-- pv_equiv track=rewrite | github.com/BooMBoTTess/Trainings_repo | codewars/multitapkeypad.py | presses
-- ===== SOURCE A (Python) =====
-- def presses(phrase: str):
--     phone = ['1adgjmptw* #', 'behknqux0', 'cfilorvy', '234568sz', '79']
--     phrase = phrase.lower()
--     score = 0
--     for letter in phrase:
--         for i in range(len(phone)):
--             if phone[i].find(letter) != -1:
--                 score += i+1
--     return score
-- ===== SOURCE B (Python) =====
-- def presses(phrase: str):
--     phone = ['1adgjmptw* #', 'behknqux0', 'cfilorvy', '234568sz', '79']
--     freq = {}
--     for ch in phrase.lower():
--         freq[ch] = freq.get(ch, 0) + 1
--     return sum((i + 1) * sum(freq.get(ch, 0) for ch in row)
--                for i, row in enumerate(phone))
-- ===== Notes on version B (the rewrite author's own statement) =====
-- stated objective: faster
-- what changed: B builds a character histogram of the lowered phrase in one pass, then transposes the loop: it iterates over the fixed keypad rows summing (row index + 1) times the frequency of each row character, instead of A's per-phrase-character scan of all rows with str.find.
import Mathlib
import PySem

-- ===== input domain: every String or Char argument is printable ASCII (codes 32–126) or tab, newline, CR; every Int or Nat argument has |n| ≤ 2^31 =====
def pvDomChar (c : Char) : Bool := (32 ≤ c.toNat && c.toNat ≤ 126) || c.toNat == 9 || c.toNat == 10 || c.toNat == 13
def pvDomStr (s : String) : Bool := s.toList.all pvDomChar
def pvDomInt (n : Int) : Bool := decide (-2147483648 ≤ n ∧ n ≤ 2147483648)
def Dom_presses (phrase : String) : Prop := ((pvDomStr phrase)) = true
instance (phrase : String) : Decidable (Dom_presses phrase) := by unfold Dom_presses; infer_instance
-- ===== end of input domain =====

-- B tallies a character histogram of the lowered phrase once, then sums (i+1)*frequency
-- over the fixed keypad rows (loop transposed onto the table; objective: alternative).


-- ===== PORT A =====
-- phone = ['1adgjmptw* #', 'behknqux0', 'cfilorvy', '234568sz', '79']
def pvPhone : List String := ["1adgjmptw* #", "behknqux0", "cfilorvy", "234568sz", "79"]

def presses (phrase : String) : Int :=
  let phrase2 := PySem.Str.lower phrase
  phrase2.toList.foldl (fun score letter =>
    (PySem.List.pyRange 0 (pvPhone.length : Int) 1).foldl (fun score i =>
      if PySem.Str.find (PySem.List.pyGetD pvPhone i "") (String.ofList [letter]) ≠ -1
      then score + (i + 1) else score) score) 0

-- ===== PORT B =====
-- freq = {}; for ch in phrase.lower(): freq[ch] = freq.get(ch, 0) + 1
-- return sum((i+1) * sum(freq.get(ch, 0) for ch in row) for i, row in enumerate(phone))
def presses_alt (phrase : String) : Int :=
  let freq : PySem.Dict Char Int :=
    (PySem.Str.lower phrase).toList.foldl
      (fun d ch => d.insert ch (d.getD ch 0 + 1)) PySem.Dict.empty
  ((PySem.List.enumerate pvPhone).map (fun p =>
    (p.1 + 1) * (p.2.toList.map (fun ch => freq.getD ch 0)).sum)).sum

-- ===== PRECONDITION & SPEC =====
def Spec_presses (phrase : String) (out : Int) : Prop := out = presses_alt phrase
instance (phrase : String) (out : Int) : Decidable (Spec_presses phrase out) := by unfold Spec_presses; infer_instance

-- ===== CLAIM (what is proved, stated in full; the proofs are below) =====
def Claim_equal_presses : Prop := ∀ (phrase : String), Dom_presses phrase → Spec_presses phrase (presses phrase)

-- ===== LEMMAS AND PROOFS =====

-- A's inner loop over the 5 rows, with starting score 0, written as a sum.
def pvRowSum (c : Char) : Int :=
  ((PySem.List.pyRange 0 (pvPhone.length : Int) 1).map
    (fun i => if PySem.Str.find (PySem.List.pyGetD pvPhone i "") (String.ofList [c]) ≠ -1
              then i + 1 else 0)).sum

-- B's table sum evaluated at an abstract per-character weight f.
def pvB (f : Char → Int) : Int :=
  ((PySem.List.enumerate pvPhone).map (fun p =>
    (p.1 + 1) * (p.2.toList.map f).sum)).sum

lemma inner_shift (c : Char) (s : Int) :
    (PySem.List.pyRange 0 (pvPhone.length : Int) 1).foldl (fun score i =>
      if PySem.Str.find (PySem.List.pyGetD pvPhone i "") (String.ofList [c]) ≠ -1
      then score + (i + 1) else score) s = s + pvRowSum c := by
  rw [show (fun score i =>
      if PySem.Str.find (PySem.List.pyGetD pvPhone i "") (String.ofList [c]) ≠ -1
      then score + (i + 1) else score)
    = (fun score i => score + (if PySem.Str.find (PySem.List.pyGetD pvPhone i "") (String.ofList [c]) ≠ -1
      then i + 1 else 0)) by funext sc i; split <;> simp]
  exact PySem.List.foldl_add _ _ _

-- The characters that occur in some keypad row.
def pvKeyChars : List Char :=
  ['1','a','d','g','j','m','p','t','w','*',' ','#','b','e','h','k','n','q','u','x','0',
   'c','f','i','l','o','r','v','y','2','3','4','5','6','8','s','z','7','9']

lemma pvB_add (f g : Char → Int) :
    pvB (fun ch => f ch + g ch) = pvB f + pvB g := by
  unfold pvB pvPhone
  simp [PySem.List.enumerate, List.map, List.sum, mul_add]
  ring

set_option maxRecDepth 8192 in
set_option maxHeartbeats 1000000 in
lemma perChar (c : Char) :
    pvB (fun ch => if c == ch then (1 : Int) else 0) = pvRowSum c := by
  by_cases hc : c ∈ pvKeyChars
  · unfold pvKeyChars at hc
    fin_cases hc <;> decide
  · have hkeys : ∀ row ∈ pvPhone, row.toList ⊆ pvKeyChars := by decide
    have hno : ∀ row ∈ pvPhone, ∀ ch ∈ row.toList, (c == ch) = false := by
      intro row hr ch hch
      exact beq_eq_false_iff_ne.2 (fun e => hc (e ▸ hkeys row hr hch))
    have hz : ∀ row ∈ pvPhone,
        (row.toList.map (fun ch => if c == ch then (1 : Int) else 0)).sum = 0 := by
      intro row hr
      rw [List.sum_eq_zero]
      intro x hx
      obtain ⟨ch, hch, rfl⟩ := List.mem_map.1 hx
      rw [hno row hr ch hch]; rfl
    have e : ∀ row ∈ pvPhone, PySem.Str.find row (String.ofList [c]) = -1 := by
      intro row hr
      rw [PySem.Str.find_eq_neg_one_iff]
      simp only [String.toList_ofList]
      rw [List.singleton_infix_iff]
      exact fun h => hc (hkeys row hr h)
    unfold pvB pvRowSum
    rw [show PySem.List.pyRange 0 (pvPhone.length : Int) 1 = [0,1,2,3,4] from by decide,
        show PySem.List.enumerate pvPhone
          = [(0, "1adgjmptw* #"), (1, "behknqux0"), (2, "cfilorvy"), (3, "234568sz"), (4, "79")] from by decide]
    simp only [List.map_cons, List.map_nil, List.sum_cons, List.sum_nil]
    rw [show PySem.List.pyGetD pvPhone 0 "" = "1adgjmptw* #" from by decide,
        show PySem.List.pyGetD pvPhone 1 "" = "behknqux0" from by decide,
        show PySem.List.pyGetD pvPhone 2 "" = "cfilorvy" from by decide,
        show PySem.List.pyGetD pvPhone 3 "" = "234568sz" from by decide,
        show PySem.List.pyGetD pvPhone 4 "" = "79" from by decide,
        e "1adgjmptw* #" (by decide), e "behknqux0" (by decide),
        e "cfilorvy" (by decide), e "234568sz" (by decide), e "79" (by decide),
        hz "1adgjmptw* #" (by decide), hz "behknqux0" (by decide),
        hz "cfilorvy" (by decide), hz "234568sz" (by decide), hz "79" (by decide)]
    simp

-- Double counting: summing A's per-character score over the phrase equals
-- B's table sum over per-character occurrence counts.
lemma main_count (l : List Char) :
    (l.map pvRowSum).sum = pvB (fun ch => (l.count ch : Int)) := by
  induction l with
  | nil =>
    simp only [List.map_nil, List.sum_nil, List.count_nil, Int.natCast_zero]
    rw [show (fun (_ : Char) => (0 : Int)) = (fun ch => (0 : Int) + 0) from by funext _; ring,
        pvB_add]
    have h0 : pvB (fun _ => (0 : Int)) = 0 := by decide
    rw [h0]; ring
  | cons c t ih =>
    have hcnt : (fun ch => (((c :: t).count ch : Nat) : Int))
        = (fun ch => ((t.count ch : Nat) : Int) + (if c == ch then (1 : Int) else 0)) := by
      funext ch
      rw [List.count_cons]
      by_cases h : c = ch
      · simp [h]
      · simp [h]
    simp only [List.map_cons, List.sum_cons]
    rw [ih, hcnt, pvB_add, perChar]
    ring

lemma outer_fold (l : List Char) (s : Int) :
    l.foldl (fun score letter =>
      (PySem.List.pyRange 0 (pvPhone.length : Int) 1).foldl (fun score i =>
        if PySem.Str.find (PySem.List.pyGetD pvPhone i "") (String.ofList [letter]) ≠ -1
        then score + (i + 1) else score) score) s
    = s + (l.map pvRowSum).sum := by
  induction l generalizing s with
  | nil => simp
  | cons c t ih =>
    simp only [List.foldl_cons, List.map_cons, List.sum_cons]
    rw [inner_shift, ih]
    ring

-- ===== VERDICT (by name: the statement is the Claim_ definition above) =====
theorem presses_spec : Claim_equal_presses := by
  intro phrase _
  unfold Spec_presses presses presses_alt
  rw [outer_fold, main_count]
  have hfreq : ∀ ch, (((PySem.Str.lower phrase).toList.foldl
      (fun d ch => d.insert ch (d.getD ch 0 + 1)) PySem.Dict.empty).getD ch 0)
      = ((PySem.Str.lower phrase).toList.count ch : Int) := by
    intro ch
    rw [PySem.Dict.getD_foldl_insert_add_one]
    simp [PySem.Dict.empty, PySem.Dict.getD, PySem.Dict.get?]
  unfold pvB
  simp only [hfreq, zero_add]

EXERCISE BRIEF:
Set down exactly the lines of the data above, beginning with the line that has "phrase = phrase.lower()" and ending with the line that has "-- ===== Notes", and no others.

OUTPUT:
--     phrase = phrase.lower()
--     score = 0
--     for letter in phrase:
--         for i in range(len(phone)):
--             if phone[i].find(letter) != -1:
--                 score += i+1
--     return score
-- ===== SOURCE B (Python) =====
-- def presses(phrase: str):
--     phone = ['1adgjmptw* #', 'behknqux0', 'cfilorvy', '234568sz', '79']
--     freq = {}
--     for ch in phrase.lower():
--         freq[ch] = freq.get(ch, 0) + 1
--     return sum((i + 1) * sum(freq.get(ch, 0) for ch in row)
--                for i, row in enumerate(phone))
-- ===== Notes on version B (the rewrite author's own statement) =====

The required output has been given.